_Exercise details_
Reproduce exactly, and only, the lines below from the one containing "def pvDomChar (c" through the one containing "(st.1, st.2.add (PySem.List.pyGetD A i 0))) -- seen.add(A[i])".

_Data extract_
- - -
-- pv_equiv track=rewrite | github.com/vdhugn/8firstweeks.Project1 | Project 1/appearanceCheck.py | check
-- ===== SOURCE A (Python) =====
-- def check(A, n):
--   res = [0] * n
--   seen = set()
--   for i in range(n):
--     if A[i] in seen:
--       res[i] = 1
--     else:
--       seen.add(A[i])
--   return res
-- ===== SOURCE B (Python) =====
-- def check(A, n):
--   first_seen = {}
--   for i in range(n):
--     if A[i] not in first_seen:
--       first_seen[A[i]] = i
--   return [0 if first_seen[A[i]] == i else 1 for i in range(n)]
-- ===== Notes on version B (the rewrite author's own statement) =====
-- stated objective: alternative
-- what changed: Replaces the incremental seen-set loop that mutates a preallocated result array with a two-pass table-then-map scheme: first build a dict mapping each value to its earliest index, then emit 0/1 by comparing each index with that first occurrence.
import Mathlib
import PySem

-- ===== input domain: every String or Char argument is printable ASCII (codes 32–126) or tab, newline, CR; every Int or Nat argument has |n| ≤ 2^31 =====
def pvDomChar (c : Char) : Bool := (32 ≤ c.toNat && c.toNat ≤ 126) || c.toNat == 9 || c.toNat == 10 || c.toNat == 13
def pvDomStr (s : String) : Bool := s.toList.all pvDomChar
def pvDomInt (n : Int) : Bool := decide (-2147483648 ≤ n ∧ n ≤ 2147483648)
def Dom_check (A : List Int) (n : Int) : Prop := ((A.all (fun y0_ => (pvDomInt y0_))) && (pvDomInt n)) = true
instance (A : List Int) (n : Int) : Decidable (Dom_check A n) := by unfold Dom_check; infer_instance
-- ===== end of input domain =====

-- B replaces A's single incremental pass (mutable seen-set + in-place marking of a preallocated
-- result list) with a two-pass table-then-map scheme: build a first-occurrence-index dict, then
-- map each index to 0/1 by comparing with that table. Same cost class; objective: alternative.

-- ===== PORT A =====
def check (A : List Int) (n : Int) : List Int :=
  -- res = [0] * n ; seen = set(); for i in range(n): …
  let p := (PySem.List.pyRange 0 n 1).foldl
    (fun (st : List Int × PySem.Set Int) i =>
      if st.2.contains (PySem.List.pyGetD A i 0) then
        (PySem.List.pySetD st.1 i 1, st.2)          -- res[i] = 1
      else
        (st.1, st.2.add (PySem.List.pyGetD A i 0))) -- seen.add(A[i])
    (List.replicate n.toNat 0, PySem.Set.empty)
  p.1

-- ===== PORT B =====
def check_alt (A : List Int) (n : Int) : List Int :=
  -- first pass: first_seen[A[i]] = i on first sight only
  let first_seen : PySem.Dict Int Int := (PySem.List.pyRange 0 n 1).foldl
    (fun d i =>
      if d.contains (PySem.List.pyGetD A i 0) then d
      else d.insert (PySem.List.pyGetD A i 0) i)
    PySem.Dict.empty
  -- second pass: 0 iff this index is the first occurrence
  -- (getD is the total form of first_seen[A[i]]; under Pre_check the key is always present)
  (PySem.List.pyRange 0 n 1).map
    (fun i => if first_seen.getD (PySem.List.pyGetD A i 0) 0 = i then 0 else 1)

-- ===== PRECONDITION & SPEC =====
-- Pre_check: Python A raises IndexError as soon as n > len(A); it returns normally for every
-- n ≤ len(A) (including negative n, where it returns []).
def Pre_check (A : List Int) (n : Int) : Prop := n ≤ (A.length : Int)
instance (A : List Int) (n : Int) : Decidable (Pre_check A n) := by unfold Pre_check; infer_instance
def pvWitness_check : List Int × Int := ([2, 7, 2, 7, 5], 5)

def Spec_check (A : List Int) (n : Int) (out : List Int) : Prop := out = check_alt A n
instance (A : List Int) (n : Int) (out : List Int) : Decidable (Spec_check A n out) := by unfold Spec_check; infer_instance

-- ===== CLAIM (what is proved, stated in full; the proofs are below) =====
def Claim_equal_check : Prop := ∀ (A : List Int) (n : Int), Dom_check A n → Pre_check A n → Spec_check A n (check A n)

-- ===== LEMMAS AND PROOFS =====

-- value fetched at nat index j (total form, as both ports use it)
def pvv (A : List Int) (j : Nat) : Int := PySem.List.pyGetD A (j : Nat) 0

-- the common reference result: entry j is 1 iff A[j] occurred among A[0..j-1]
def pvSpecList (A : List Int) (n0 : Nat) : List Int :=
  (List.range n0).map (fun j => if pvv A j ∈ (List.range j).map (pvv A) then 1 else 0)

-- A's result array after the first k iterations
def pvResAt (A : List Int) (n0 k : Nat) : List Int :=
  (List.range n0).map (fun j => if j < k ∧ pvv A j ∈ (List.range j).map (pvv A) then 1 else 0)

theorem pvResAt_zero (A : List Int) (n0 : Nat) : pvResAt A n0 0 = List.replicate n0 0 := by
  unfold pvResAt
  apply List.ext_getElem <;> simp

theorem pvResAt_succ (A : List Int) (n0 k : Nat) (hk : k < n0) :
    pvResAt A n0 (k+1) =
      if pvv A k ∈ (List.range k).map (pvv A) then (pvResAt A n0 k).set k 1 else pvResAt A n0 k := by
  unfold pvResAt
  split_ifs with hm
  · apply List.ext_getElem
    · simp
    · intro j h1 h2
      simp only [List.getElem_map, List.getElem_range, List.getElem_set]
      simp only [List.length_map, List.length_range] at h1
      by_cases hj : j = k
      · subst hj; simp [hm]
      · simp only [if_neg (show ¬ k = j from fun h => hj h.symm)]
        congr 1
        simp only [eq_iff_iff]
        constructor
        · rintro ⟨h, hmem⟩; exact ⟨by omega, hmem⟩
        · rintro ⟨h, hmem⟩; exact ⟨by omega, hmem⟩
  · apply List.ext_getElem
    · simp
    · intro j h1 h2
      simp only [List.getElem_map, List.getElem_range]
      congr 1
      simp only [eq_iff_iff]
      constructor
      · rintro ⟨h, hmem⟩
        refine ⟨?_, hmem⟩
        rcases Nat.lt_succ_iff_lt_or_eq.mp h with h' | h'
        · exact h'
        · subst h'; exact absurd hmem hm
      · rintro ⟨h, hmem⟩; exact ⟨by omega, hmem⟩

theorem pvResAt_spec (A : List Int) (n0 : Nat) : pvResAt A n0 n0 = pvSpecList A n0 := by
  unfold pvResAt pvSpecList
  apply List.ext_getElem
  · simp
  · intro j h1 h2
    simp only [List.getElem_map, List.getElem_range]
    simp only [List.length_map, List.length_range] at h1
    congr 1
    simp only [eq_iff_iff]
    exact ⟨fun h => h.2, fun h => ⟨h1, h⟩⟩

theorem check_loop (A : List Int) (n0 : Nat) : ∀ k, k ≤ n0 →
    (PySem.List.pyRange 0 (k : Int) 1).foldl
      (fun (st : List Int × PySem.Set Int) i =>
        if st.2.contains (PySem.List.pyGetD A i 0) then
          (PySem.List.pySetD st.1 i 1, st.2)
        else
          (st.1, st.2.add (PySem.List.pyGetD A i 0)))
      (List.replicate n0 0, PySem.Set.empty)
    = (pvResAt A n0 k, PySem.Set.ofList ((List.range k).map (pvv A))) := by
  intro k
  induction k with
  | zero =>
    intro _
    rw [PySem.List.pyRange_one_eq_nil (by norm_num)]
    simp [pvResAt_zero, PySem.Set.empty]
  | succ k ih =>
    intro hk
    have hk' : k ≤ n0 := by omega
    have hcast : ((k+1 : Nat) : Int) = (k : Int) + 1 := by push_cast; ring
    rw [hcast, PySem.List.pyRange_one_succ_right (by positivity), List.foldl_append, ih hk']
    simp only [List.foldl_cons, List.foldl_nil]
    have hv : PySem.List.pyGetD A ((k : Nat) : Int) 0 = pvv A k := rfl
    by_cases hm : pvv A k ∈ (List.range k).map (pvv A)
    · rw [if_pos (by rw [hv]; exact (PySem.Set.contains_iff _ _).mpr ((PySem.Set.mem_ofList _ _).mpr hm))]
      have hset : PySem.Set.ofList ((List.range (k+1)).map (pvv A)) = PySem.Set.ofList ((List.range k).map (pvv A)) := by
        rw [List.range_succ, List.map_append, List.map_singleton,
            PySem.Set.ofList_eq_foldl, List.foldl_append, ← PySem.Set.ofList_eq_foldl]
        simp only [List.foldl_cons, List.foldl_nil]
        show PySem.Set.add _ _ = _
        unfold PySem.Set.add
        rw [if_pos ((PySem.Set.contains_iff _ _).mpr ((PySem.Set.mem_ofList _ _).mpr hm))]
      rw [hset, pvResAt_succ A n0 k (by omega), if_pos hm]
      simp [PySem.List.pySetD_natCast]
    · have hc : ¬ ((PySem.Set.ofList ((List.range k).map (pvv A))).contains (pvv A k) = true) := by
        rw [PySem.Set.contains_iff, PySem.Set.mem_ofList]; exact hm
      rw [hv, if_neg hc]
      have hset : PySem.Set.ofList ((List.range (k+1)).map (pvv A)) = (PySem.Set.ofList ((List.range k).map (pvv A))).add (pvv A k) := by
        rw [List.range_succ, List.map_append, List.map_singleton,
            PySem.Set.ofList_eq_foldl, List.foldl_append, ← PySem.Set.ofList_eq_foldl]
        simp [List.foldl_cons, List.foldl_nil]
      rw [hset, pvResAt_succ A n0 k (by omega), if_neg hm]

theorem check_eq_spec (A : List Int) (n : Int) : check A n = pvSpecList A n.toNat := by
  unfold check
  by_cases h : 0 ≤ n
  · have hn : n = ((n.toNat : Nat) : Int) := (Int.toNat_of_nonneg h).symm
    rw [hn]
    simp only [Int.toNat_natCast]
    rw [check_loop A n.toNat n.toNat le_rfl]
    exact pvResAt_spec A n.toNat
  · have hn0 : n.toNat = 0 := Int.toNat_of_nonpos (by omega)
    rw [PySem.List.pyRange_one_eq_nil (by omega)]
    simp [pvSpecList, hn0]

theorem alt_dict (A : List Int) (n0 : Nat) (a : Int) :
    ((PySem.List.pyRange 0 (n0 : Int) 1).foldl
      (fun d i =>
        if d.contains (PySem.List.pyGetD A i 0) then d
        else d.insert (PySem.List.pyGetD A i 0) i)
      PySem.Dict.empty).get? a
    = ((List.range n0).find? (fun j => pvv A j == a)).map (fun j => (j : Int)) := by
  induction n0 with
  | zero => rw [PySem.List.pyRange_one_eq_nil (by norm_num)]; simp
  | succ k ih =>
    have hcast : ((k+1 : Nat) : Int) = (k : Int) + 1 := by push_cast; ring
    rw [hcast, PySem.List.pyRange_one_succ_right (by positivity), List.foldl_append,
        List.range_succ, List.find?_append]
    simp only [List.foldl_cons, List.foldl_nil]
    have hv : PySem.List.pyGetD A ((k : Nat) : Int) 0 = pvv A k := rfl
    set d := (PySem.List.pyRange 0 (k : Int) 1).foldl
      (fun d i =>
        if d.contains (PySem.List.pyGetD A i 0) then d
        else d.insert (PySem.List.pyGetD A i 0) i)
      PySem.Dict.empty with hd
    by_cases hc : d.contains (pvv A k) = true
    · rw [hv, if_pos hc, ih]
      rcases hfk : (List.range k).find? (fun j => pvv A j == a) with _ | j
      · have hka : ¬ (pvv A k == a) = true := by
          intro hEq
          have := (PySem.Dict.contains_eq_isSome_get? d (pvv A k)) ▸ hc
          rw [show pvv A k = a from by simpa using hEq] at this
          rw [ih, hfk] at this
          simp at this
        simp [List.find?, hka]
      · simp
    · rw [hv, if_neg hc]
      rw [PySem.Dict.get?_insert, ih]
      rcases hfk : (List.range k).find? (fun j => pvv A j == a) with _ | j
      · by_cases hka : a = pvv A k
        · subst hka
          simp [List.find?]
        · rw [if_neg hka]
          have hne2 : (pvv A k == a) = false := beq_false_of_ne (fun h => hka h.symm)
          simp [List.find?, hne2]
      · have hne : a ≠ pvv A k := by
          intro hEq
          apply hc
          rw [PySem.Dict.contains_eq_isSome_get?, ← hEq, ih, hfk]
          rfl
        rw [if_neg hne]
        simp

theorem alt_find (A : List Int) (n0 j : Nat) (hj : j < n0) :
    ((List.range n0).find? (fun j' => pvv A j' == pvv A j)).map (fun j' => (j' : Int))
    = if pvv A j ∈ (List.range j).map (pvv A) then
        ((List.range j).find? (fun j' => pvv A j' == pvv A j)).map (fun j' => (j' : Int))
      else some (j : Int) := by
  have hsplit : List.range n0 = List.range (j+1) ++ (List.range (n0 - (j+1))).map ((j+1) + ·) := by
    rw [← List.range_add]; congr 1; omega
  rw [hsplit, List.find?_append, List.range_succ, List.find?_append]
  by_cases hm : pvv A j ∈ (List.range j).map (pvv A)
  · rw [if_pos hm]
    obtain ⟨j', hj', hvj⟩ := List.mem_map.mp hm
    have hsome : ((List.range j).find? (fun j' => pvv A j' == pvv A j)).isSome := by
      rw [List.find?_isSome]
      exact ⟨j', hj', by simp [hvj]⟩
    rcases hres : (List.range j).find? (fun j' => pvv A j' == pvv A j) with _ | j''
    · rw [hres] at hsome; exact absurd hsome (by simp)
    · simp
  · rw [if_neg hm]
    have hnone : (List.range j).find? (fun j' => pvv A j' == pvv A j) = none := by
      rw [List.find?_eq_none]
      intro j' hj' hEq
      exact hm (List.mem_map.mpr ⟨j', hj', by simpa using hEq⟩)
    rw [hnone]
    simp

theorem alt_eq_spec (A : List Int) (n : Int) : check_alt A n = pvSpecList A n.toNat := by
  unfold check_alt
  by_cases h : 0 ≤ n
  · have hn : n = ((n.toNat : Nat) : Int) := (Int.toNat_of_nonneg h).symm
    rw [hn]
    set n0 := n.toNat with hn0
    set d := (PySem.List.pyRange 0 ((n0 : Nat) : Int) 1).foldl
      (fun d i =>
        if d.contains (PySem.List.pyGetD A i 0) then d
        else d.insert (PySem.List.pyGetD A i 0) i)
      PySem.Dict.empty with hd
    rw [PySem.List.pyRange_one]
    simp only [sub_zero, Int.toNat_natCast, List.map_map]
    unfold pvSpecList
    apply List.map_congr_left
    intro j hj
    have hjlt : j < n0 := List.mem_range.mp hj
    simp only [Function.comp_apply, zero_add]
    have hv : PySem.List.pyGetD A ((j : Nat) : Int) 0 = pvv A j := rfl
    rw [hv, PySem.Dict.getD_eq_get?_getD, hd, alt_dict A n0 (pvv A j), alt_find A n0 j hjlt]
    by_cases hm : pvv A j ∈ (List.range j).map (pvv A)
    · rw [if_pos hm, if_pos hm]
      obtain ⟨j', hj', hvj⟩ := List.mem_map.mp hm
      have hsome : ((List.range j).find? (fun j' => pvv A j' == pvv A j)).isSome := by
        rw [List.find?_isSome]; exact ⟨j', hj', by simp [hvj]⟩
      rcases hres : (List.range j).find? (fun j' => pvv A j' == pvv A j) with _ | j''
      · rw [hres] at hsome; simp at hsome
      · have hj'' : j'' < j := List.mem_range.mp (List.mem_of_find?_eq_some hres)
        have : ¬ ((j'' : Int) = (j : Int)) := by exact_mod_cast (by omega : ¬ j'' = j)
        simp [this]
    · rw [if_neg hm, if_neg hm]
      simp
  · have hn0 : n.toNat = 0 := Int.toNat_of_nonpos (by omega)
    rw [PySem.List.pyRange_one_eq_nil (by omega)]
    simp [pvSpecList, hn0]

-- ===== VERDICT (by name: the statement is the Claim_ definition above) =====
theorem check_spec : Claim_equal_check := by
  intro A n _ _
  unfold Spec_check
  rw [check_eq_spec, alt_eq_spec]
- - -
_Response area_
def pvDomChar (c : Char) : Bool := (32 ≤ c.toNat && c.toNat ≤ 126) || c.toNat == 9 || c.toNat == 10 || c.toNat == 13
def pvDomStr (s : String) : Bool := s.toList.all pvDomChar
def pvDomInt (n : Int) : Bool := decide (-2147483648 ≤ n ∧ n ≤ 2147483648)
def Dom_check (A : List Int) (n : Int) : Prop := ((A.all (fun y0_ => (pvDomInt y0_))) && (pvDomInt n)) = true
instance (A : List Int) (n : Int) : Decidable (Dom_check A n) := by unfold Dom_check; infer_instance
-- ===== end of input domain =====

-- B replaces A's single incremental pass (mutable seen-set + in-place marking of a preallocated
-- result list) with a two-pass table-then-map scheme: build a first-occurrence-index dict, then
-- map each index to 0/1 by comparing with that table. Same cost class; objective: alternative.

-- ===== PORT A =====
def check (A : List Int) (n : Int) : List Int :=
  -- res = [0] * n ; seen = set(); for i in range(n): …
  let p := (PySem.List.pyRange 0 n 1).foldl
    (fun (st : List Int × PySem.Set Int) i =>
      if st.2.contains (PySem.List.pyGetD A i 0) then
        (PySem.List.pySetD st.1 i 1, st.2)          -- res[i] = 1
      else
        (st.1, st.2.add (PySem.List.pyGetD A i 0))) -- seen.add(A[i])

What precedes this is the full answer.